608 src/http/ngx_http_core_module.c
548 src/http/ngx_http_request.c
523 src/core/nginx.h
520 docs/xml/nginx/changes.xml
494 src/http/ngx_http_upstream.c
483 .hgtags
378 src/event/ngx_event_openssl.c
324 src/event/ngx_event_quic.c
275 src/http/modules/ngx_http_proxy_module.c
259 src/http/ngx_http_request.h
243 src/http/modules/perl/nginx.pm
239 src/http/ngx_http_core_module.h
228 src/core/nginx.c
224 src/http/ngx_http.c
198 src/http/modules/ngx_http_fastcgi_module.c
196 src/event/ngx_event.c
179 auto/modules
170 auto/sources
167 src/event/ngx_event.h
165 src/http/ngx_http.h

If we ignore files like changelogs and authors files, since they are not a functional part of the system. The files with the most changes are either part of the system’s core functionality or some kind of external dependency files.

This is a very good strategy to explore an unknown system. Focus on the top files, which are the core functionality of the system. Check out the content of those files; read the commit messages with git log --follow. You can get a lot of valuable information pretty quickly.

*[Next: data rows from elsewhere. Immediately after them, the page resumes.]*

-- pv_equiv track=rewrite | github.com/CoderAnush/Compiling-Neural-Network-Models-Using-Automata-Theory | project/ir/generate_ir.py | graph_to_ir
-- ===== SOURCE A (Python) =====
-- from typing import Dict, List, Tuple
--
-- def graph_to_ir(adj: Dict[str, List[str]]) -> List[str]:
--     """Convert adjacency into textual IR list. Assumes linear chain graph.
--
--     Returns list of strings representing IR instructions.
--     """
--     mapping = {}
--     ir = []
--     counter = 1
--
--     # build linear order by walking from Input
--     curr = "Input"
--     while True:
--         # handle Input specially
--         if curr not in mapping:
--             mapping[curr] = f"%{counter}"
--             counter += 1
--             ir.append(f"{mapping[curr]} = {curr}()" if curr == "Input" else f"{mapping[curr]} = {curr}({prev_reg})")
--         # move to next
--         nexts = adj.get(curr, [])
--         if not nexts:
--             break
--         prev_reg = mapping[curr]
--         curr = nexts[0]
--     return ir
-- ===== SOURCE B (Python) =====
-- def graph_to_ir(adj):
--     """Two-pass variant: first collect the linear order by walking the chain,
--     then emit the IR lines with index-based registers."""
--     order = []
--     curr = "Input"
--     while True:
--         order.append(curr)
--         nexts = adj.get(curr, [])
--         if not nexts:
--             break
--         curr = nexts[0]
--     ir = []
--     prev_reg = None
--     for i, node in enumerate(order):
--         reg = f"%{i + 1}"
--         ir.append(f"{reg} = {node}()" if node == "Input" else f"{reg} = {node}({prev_reg})")
--         prev_reg = reg
--     return ir
-- ===== Notes on version B (the rewrite author's own statement) =====
-- stated objective: simpler
-- what changed: Replaces A's single loop threading a node-to-register dict, a counter and a lagging prev_reg with two plain passes: walk the chain once collecting the node order, then emit each line from its index (register = %(i+1), prev register = %i), so the dict and counter disappear.
import Mathlib
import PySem

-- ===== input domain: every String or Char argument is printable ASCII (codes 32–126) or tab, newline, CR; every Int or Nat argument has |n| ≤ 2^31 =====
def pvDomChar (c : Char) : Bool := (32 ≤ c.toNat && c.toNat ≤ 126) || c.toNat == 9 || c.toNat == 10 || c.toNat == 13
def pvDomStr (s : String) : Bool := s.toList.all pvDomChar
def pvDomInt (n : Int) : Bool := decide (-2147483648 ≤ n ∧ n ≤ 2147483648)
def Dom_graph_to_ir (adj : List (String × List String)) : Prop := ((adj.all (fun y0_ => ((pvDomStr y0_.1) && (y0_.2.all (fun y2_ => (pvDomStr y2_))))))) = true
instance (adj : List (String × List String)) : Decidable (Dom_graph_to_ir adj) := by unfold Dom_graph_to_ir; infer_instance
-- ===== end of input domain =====

-- B replaces A's single loop threading a register dict, a counter and a lagging prev_reg by two
-- plain passes (collect the node order, then emit each line from its index); simpler, same cost.
-- Both Pythons loop forever when the successor chain from "Input" is cyclic; Pre_ excludes exactly those inputs.


-- adj.get(curr, []) : first-match lookup in the adjacency dict (shared helper of both ports)
def nextsOf (adj : List (String × List String)) (curr : String) : List String :=
  ((PySem.Dict.mk adj).get? curr).getD []

-- ===== PORT A =====
-- A's while-True loop; fuel adj.length+1 suffices on every input where the Python loop terminates
-- (the walk visits distinct nodes, each non-final one a key of adj).
def irLoopA (adj : List (String × List String)) :
    Nat → PySem.Dict String String → List String → Int → String → String → List String
  | 0, _, ir, _, _, _ => ir
  | fuel+1, mapping, ir, counter, prevReg, curr =>
    let fresh := (mapping.get? curr).isNone
    let mapping' := if fresh then mapping.insert curr ("%" ++ PySem.Int.toStr counter) else mapping
    let counter' := if fresh then counter + 1 else counter
    let reg := (mapping'.get? curr).getD ""
    let ir' := if fresh then
        ir ++ [if curr == "Input" then reg ++ " = " ++ curr ++ "()"
               else reg ++ " = " ++ curr ++ "(" ++ prevReg ++ ")"]
      else ir
    match nextsOf adj curr with
    | [] => ir'
    | n :: _ => irLoopA adj fuel mapping' ir' counter' reg n

def graph_to_ir (adj : List (String × List String)) : List String :=
  irLoopA adj (adj.length + 1) PySem.Dict.empty [] 1 "" "Input"

-- ===== PORT B =====
-- first pass: collect the chain order (same fuel bound as A's loop)
def walkB (adj : List (String × List String)) : Nat → String → List String
  | 0, _ => []
  | fuel+1, curr =>
    match nextsOf adj curr with
    | [] => [curr]
    | n :: _ => curr :: walkB adj fuel n

-- second pass: emit the line for the node at index i, prev = register of the previous node
def emitB : List String → Nat → String → List String
  | [], _, _ => []
  | node :: rest, i, prev =>
    let reg := "%" ++ PySem.Int.toStr ((i : Int) + 1)
    (if node == "Input" then reg ++ " = " ++ node ++ "()"
     else reg ++ " = " ++ node ++ "(" ++ prev ++ ")") :: emitB rest (i + 1) reg

def graph_to_ir_alt (adj : List (String × List String)) : List String :=
  emitB (walkB adj (adj.length + 1) "Input") 0 ""

-- ===== PRECONDITION & SPEC =====
-- Pre_'s own view of the graph (independent of both ports): the successor of a node is the first
-- entry of its adjacency row, and pvChain is the first-successor chain of the graph starting at a
-- node, cut off after n steps or at a sink (a node with no successors).
def pvSucc (adj : List (String × List String)) (v : String) : List String :=
  (((adj.find? (fun p => p.1 == v)).map Prod.snd).getD [])
def pvChain (adj : List (String × List String)) : Nat → String → List String
  | 0, _ => []
  | n+1, v =>
    match pvSucc adj v with
    | [] => [v]
    | w :: _ => v :: pvChain adj n w

-- Pre_ excludes exactly the inputs on which A's while-loop never returns: the first-successor
-- chain from "Input" must reach a sink (within adj.length+1 nodes, which a terminating walk
-- always is) and never revisit a node.  On excluded inputs both Pythons loop forever.
def Pre_graph_to_ir (adj : List (String × List String)) : Prop :=
  (pvChain adj (adj.length + 1) "Input").Nodup ∧
  pvSucc adj ((pvChain adj (adj.length + 1) "Input").getLastD "") = []
instance (adj : List (String × List String)) : Decidable (Pre_graph_to_ir adj) := by
  unfold Pre_graph_to_ir; infer_instance

def pvWitness_graph_to_ir : (List (String × List String)) :=
  [("Input", ["Dense"]), ("Dense", ["ReLU"])]

def Spec_graph_to_ir (adj : List (String × List String)) (out : List String) : Prop := out = graph_to_ir_alt adj
instance (adj : List (String × List String)) (out : List String) : Decidable (Spec_graph_to_ir adj out) := by unfold Spec_graph_to_ir; infer_instance

-- ===== CLAIM (what is proved, stated in full; the proofs are below) =====
def Claim_equal_graph_to_ir : Prop := ∀ (adj : List (String × List String)), Dom_graph_to_ir adj → Pre_graph_to_ir adj → Spec_graph_to_ir adj (graph_to_ir adj)

-- ===== LEMMAS AND PROOFS =====

-- Pre_'s graph chain coincides with B's first pass
lemma pvSucc_eq_nextsOf (adj : List (String × List String)) (v : String) :
    pvSucc adj v = nextsOf adj v := by
  unfold pvSucc nextsOf
  induction adj with
  | nil => rfl
  | cons p t ih =>
    obtain ⟨k, vs⟩ := p
    rw [PySem.Dict.get?_mk_cons]
    by_cases h : k == v <;> simp [List.find?_cons, h, ih]

lemma pvChain_eq_walkB (adj : List (String × List String)) :
    ∀ (n : Nat) (v : String), pvChain adj n v = walkB adj n v := by
  intro n
  induction n with
  | zero => intro v; rfl
  | succ n ih =>
    intro v
    simp only [pvChain, walkB, pvSucc_eq_nextsOf]
    cases nextsOf adj v <;> simp [ih]

lemma getLastD_irrel {α : Type} (l : List α) (d d' : α) (h : l ≠ []) :
    l.getLastD d = l.getLastD d' := by
  cases l with
  | nil => exact absurd rfl h
  | cons a t => rw [List.getLastD_cons, List.getLastD_cons]

lemma walkB_ne_nil (adj : List (String × List String)) (fuel : Nat) (curr : String)
    (h : 0 < fuel) : walkB adj fuel curr ≠ [] := by
  cases fuel with
  | zero => omega
  | succ f =>
    simp only [walkB]
    cases nextsOf adj curr <;> simp

lemma irLoopA_eq_emitB (adj : List (String × List String)) :
    ∀ (fuel : Nat) (curr : String) (mapping : PySem.Dict String String)
      (ir : List String) (k : Nat) (prevReg : String),
    (walkB adj fuel curr).Nodup →
    nextsOf adj ((walkB adj fuel curr).getLastD "") = [] →
    0 < fuel →
    (∀ v ∈ walkB adj fuel curr, mapping.get? v = none) →
    irLoopA adj fuel mapping ir ((k : Int) + 1) prevReg curr
      = ir ++ emitB (walkB adj fuel curr) k prevReg := by
  intro fuel
  induction fuel with
  | zero => intro _ _ _ _ _ _ _ h; omega
  | succ fuel ih =>
    intro curr mapping ir k prevReg hnd hlast _ hfresh
    have hcurr : mapping.get? curr = none := by
      apply hfresh
      simp only [walkB]
      cases nextsOf adj curr <;> simp
    cases hnx : nextsOf adj curr with
    | nil =>
      have hw : walkB adj (fuel + 1) curr = [curr] := by simp [walkB, hnx]
      simp only [irLoopA, hcurr, Option.isNone_none, if_true, hnx, hw, emitB,
        PySem.Dict.get?_insert_self, Option.getD_some]
    | cons n rest =>
      have hw : walkB adj (fuel + 1) curr = curr :: walkB adj fuel n := by
        simp [walkB, hnx]
      rw [hw] at hnd hlast hfresh
      have hfpos : 0 < fuel := by
        cases fuel with
        | zero =>
          exfalso
          simp [walkB, hnx] at hlast
        | succ f => omega
      have hne : walkB adj fuel n ≠ [] := walkB_ne_nil adj fuel n hfpos
      have hlast' : nextsOf adj ((walkB adj fuel n).getLastD "") = [] := by
        rw [List.getLastD_cons, getLastD_irrel _ curr "" hne] at hlast
        exact hlast
      have hcne : curr ∉ walkB adj fuel n := (List.nodup_cons.mp hnd).1
      have hnd' : (walkB adj fuel n).Nodup := (List.nodup_cons.mp hnd).2
      have hreg : (PySem.Dict.get?
          (mapping.insert curr ("%" ++ PySem.Int.toStr ((k : Int) + 1))) curr)
          = some ("%" ++ PySem.Int.toStr ((k : Int) + 1)) :=
        PySem.Dict.get?_insert_self mapping curr _
      have hfresh' : ∀ v ∈ walkB adj fuel n,
          (mapping.insert curr ("%" ++ PySem.Int.toStr ((k : Int) + 1))).get? v = none := by
        intro v hv
        rw [PySem.Dict.get?_insert_of_ne]
        · exact hfresh v (List.mem_cons_of_mem _ hv)
        · intro hveq; exact hcne (hveq ▸ hv)
      have hcast : ((k : Int) + 1) + 1 = ((k + 1 : Nat) : Int) + 1 := by push_cast; ring
      simp only [irLoopA, hcurr, Option.isNone_none, if_true, hnx, hreg, Option.getD_some]
      rw [hcast, ih n _ _ (k + 1) _ hnd' hlast' hfpos hfresh']
      simp [hw, emitB, List.append_assoc]

-- ===== VERDICT (by name: the statement is the Claim_ definition above) =====
theorem graph_to_ir_spec : Claim_equal_graph_to_ir := by
  intro adj _ hpre
  unfold Spec_graph_to_ir graph_to_ir graph_to_ir_alt
  obtain ⟨h1, h2⟩ := hpre
  rw [pvChain_eq_walkB] at h1 h2
  rw [pvSucc_eq_nextsOf] at h2
  have h := irLoopA_eq_emitB adj (adj.length + 1) "Input" PySem.Dict.empty [] 0 ""
    h1 h2 (by omega) (by intro v _; exact PySem.Dict.get?_empty v)
  simpa using h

Another use case is to find the most critical parts of the system. In order to test them more and refactor them if it’s needed. Testing the right parts of the system will save time and resources while making it more reliable. Refactoring is a good idea as well, since you’ll probably spend more time there and want the system to be clean and nice in the most impactful places.